#### Records provided:

-- ===== VERDICT (by name: the statement is the Claim_ definition above) =====
theorem sort_config_spec : Claim_equal_sort_config := by
  intro options _hdom hpre
  unfold Spec_sort_config
  obtain ⟨hnd, -⟩ := hpre
  have hinj : ∀ a ∈ options, ∀ b ∈ options, a.1 = b.1 → a = b := fun a ha b hb h =>
    List.inj_on_of_nodup_map hnd ha hb h
  have hnd0 : ((options.filter pvP0).map Prod.fst).Nodup :=
    List.Nodup.sublist (List.Sublist.map Prod.fst List.filter_sublist) hnd
  have hnd1 : ((options.filter pvP1).map Prod.fst).Nodup :=
    List.Nodup.sublist (List.Sublist.map Prod.fst List.filter_sublist) hnd
  have hnd2 : ((options.filter pvP2).map Prod.fst).Nodup :=
    List.Nodup.sublist (List.Sublist.map Prod.fst List.filter_sublist) hnd
  have hmem : ∀ (p : (String × List (String × Bool)) → Bool), ∀ kv ∈ options,
      (kv.1 ∈ (options.filter p).map Prod.fst ↔ p kv = true) := by
    intro p kv hkv
    constructor
    · intro h
      obtain ⟨kv', hkv', he⟩ := List.mem_map.mp h
      obtain ⟨hkv'o, hpkv'⟩ := List.mem_filter.mp hkv'
      have he' := hinj kv' hkv'o kv hkv he
      rwa [he'] at hpkv'
    · intro h
      exact List.mem_map_of_mem (List.mem_filter.mpr ⟨hkv, h⟩)
  have hcont : ∀ (p : (String × List (String × Bool)) → Bool),
      ((options.filter p).map Prod.fst).Nodup → ∀ (x : String),
      ((PySem.Dict.ofList (options.filter p)).contains x = true ↔
        x ∈ (options.filter p).map Prod.fst) := by
    intro p hp x
    rw [PySem.Dict.contains_eq_decide_mem_keys]
    simp [PySem.Dict.keys, pvOfList_items _ hp]
  have hfilter3 : options.filter (fun kv =>
      !((PySem.Dict.ofList (options.filter pvP0)).contains kv.1) &&
      !((PySem.Dict.ofList (options.filter pvP1)).contains kv.1)) = options.filter pvP2 := by
    refine List.filter_congr ?_
    intro kv hkv
    have e0 : (PySem.Dict.ofList (options.filter pvP0)).contains kv.1 = pvP0 kv := by
      rw [Bool.eq_iff_iff, hcont pvP0 hnd0 kv.1, hmem pvP0 kv hkv]
    have e1 : (PySem.Dict.ofList (options.filter pvP1)).contains kv.1 = pvP1 kv := by
      rw [Bool.eq_iff_iff, hcont pvP1 hnd1 kv.1, hmem pvP1 kv hkv]
    rw [e0, e1]
    rfl
  -- the three sorted blocks
  have q0 := PySem.List.sorted_perm (options.filter pvP0) (fun kv => kv.1) false
  have q1 := PySem.List.sorted_perm (options.filter pvP1) (fun kv => kv.1) false
  have q2 := PySem.List.sorted_perm (options.filter pvP2) (fun kv => kv.1) false
  have hsnd0 : ((PySem.List.sorted (options.filter pvP0) (fun kv => kv.1) false).map Prod.fst).Nodup :=
    ((q0.map Prod.fst).nodup_iff).mpr hnd0
  have hsnd1 : ((PySem.List.sorted (options.filter pvP1) (fun kv => kv.1) false).map Prod.fst).Nodup :=
    ((q1.map Prod.fst).nodup_iff).mpr hnd1
  have hsnd2 : ((PySem.List.sorted (options.filter pvP2) (fun kv => kv.1) false).map Prod.fst).Nodup :=
    ((q2.map Prod.fst).nodup_iff).mpr hnd2
  have hmem_s : ∀ (p : (String × List (String × Bool)) → Bool),
      ∀ q ∈ PySem.List.sorted (options.filter p) (fun kv => kv.1) false,
      q ∈ options ∧ p q = true := by
    intro p q hq
    exact List.mem_filter.mp ((PySem.List.mem_sorted _ _ _ _).mp hq)
  -- A's dict-building: three updates over fresh keys append
  have hi0 : (PySem.Dict.empty.update
      (PySem.List.sorted (options.filter pvP0) (fun kv => kv.1) false)).items =
      PySem.List.sorted (options.filter pvP0) (fun kv => kv.1) false := by
    rw [pvUpdate_items _ _ (by intro p _; simp [PySem.Dict.empty]) hsnd0]
    simp [PySem.Dict.empty]
  have hc0 : ∀ x : String, ((PySem.Dict.empty.update
      (PySem.List.sorted (options.filter pvP0) (fun kv => kv.1) false)).contains x = true ↔
      x ∈ (PySem.List.sorted (options.filter pvP0) (fun kv => kv.1) false).map Prod.fst) := by
    intro x
    rw [PySem.Dict.contains_eq_decide_mem_keys]
    simp [PySem.Dict.keys, hi0]
  have hf1 : ∀ q ∈ PySem.List.sorted (options.filter pvP1) (fun kv => kv.1) false,
      (PySem.Dict.empty.update
        (PySem.List.sorted (options.filter pvP0) (fun kv => kv.1) false)).contains q.1 = false := by
    intro q hq
    rw [Bool.eq_false_iff]
    intro hct
    obtain ⟨q', hq', he⟩ := List.mem_map.mp ((hc0 q.1).mp hct)
    obtain ⟨hq'o, hp0⟩ := hmem_s pvP0 q' hq'
    obtain ⟨hqo, hp1⟩ := hmem_s pvP1 q hq
    have := hinj q' hq'o q hqo he
    rw [this] at hp0
    exact pvNot_p0_p1 q ⟨hp0, hp1⟩
  have hi1 : ((PySem.Dict.empty.update
      (PySem.List.sorted (options.filter pvP0) (fun kv => kv.1) false)).update
      (PySem.List.sorted (options.filter pvP1) (fun kv => kv.1) false)).items =
      PySem.List.sorted (options.filter pvP0) (fun kv => kv.1) false ++
      PySem.List.sorted (options.filter pvP1) (fun kv => kv.1) false := by
    rw [pvUpdate_items _ _ hf1 hsnd1, hi0]
  have hc1 : ∀ x : String, (((PySem.Dict.empty.update
      (PySem.List.sorted (options.filter pvP0) (fun kv => kv.1) false)).update
      (PySem.List.sorted (options.filter pvP1) (fun kv => kv.1) false)).contains x = true ↔
      x ∈ (PySem.List.sorted (options.filter pvP0) (fun kv => kv.1) false ++
        PySem.List.sorted (options.filter pvP1) (fun kv => kv.1) false).map Prod.fst) := by
    intro x
    rw [PySem.Dict.contains_eq_decide_mem_keys]
    simp [PySem.Dict.keys, hi1]
  have hf2 : ∀ q ∈ PySem.List.sorted (options.filter pvP2) (fun kv => kv.1) false,
      ((PySem.Dict.empty.update
        (PySem.List.sorted (options.filter pvP0) (fun kv => kv.1) false)).update
        (PySem.List.sorted (options.filter pvP1) (fun kv => kv.1) false)).contains q.1 = false := by
    intro q hq
    rw [Bool.eq_false_iff]
    intro hct
    obtain ⟨hqo, hp2⟩ := hmem_s pvP2 q hq
    have hx := (hc1 q.1).mp hct
    rw [List.map_append, List.mem_append] at hx
    simp only [pvP2, Bool.and_eq_true, Bool.not_eq_true'] at hp2
    rcases hx with hx | hx
    · obtain ⟨q', hq', he⟩ := List.mem_map.mp hx
      obtain ⟨hq'o, hp0⟩ := hmem_s pvP0 q' hq'
      have := hinj q' hq'o q hqo he
      rw [this] at hp0
      rw [hp2.1] at hp0
      exact absurd hp0 (by simp)
    · obtain ⟨q', hq', he⟩ := List.mem_map.mp hx
      obtain ⟨hq'o, hp1⟩ := hmem_s pvP1 q' hq'
      have := hinj q' hq'o q hqo he
      rw [this] at hp1
      rw [hp2.2] at hp1
      exact absurd hp1 (by simp)
  have hA : sort_config options =
      PySem.List.sorted (options.filter pvP0) (fun kv => kv.1) false ++
      PySem.List.sorted (options.filter pvP1) (fun kv => kv.1) false ++
      PySem.List.sorted (options.filter pvP2) (fun kv => kv.1) false := by
    simp only [sort_config]
    rw [hfilter3]
    rw [pvOfList_items _ hnd0, pvOfList_items _ hnd1, pvOfList_items _ hnd2]
    rw [pvUpdate_items _ _ hf2 hsnd2, hi1]
  -- B's single sort
  have hpermB := PySem.List.sorted2_perm options (fun kv => pvRank kv.2) (fun kv => kv.1) false
  have hB : sort_config_alt options =
      PySem.List.sorted2 options (fun kv => pvRank kv.2) (fun kv => kv.1) false := by
    unfold sort_config_alt
    exact pvOfList_items _ (((hpermB.map Prod.fst).nodup_iff).mpr hnd)
  rw [hA, hB]
  -- the strictly (rank, name)-increasing concatenation IS the single sort
  refine (pvSorted2_eq options _ (fun kv => pvRank kv.2) (fun kv => kv.1) ?_ ?_
    (fun a ha b hb h => hinj a ha b hb h)).symm
  · -- permutation
    have e1 : (options.filter (fun x => !(pvP0 x))).filter pvP1 = options.filter pvP1 := by
      rw [List.filter_filter]
      refine List.filter_congr ?_
      intro kv _
      cases h1 : pvP1 kv <;> cases h0 : pvP0 kv <;> simp
      exact absurd ⟨h0, h1⟩ (pvNot_p0_p1 kv)
    have e2 : (options.filter (fun x => !(pvP0 x))).filter (fun x => !(pvP1 x)) =
        options.filter pvP2 := by
      rw [List.filter_filter]
      refine List.filter_congr ?_
      intro kv _
      simp [pvP2, Bool.and_comm]
    have h2 := List.filter_append_perm pvP1 (options.filter (fun x => !(pvP0 x)))
    rw [e1, e2] at h2
    have hpart : (options.filter pvP0 ++ (options.filter pvP1 ++ options.filter pvP2)).Perm
        options :=
      ((h2.append_left (options.filter pvP0)).trans (List.filter_append_perm pvP0 options))
    have happ := (q0.append q1).append q2
    rw [← List.append_assoc] at hpart
    exact happ.trans hpart
  · -- pairwise strict (rank, name) order
    have hw0 := (pvSorted_strict (options.filter pvP0) hnd0).imp_of_mem
      (fun {a b} ha hb hlt => (pvLex_true_iff (fun kv => pvRank kv.2) (fun kv => kv.1) a b).mpr
        (Or.inr ⟨by rw [pvRank_p0 a (hmem_s pvP0 a ha).2, pvRank_p0 b (hmem_s pvP0 b hb).2], hlt⟩))
    have hw1 := (pvSorted_strict (options.filter pvP1) hnd1).imp_of_mem
      (fun {a b} ha hb hlt => (pvLex_true_iff (fun kv => pvRank kv.2) (fun kv => kv.1) a b).mpr
        (Or.inr ⟨by rw [pvRank_p1 a (hmem_s pvP1 a ha).2, pvRank_p1 b (hmem_s pvP1 b hb).2], hlt⟩))
    have hw2 := (pvSorted_strict (options.filter pvP2) hnd2).imp_of_mem
      (fun {a b} ha hb hlt => (pvLex_true_iff (fun kv => pvRank kv.2) (fun kv => kv.1) a b).mpr
        (Or.inr ⟨by rw [pvRank_p2' a (hmem_s pvP2 a ha).2, pvRank_p2' b (hmem_s pvP2 b hb).2], hlt⟩))
    rw [List.pairwise_append]
    refine ⟨?_, hw2, ?_⟩
    · rw [List.pairwise_append]
      refine ⟨hw0, hw1, ?_⟩
      intro a ha b hb
      refine (pvLex_true_iff (fun kv => pvRank kv.2) (fun kv => kv.1) a b).mpr (Or.inl ?_)
      rw [pvRank_p0 a (hmem_s pvP0 a ha).2, pvRank_p1 b (hmem_s pvP1 b hb).2]
      norm_num
    · intro a ha b hb
      refine (pvLex_true_iff (fun kv => pvRank kv.2) (fun kv => kv.1) a b).mpr (Or.inl ?_)
      rw [List.mem_append] at ha
      rw [pvRank_p2' b (hmem_s pvP2 b hb).2]
      rcases ha with ha | ha
      · rw [pvRank_p0 a (hmem_s pvP0 a ha).2]; norm_num
      · rw [pvRank_p1 a (hmem_s pvP1 a ha).2]; norm_num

#### Directions for this task:
Set down precisely the lines above between the line holding "have e1 : (PySem.Dict.ofList" and the line holding "((q0.map Prod.fst).nodup_iff).mpr hnd0", inclusive, and nothing beyond them.

#### Reply:
    have e1 : (PySem.Dict.ofList (options.filter pvP1)).contains kv.1 = pvP1 kv := by
      rw [Bool.eq_iff_iff, hcont pvP1 hnd1 kv.1, hmem pvP1 kv hkv]
    rw [e0, e1]
    rfl
  -- the three sorted blocks
  have q0 := PySem.List.sorted_perm (options.filter pvP0) (fun kv => kv.1) false
  have q1 := PySem.List.sorted_perm (options.filter pvP1) (fun kv => kv.1) false
  have q2 := PySem.List.sorted_perm (options.filter pvP2) (fun kv => kv.1) false
  have hsnd0 : ((PySem.List.sorted (options.filter pvP0) (fun kv => kv.1) false).map Prod.fst).Nodup :=
    ((q0.map Prod.fst).nodup_iff).mpr hnd0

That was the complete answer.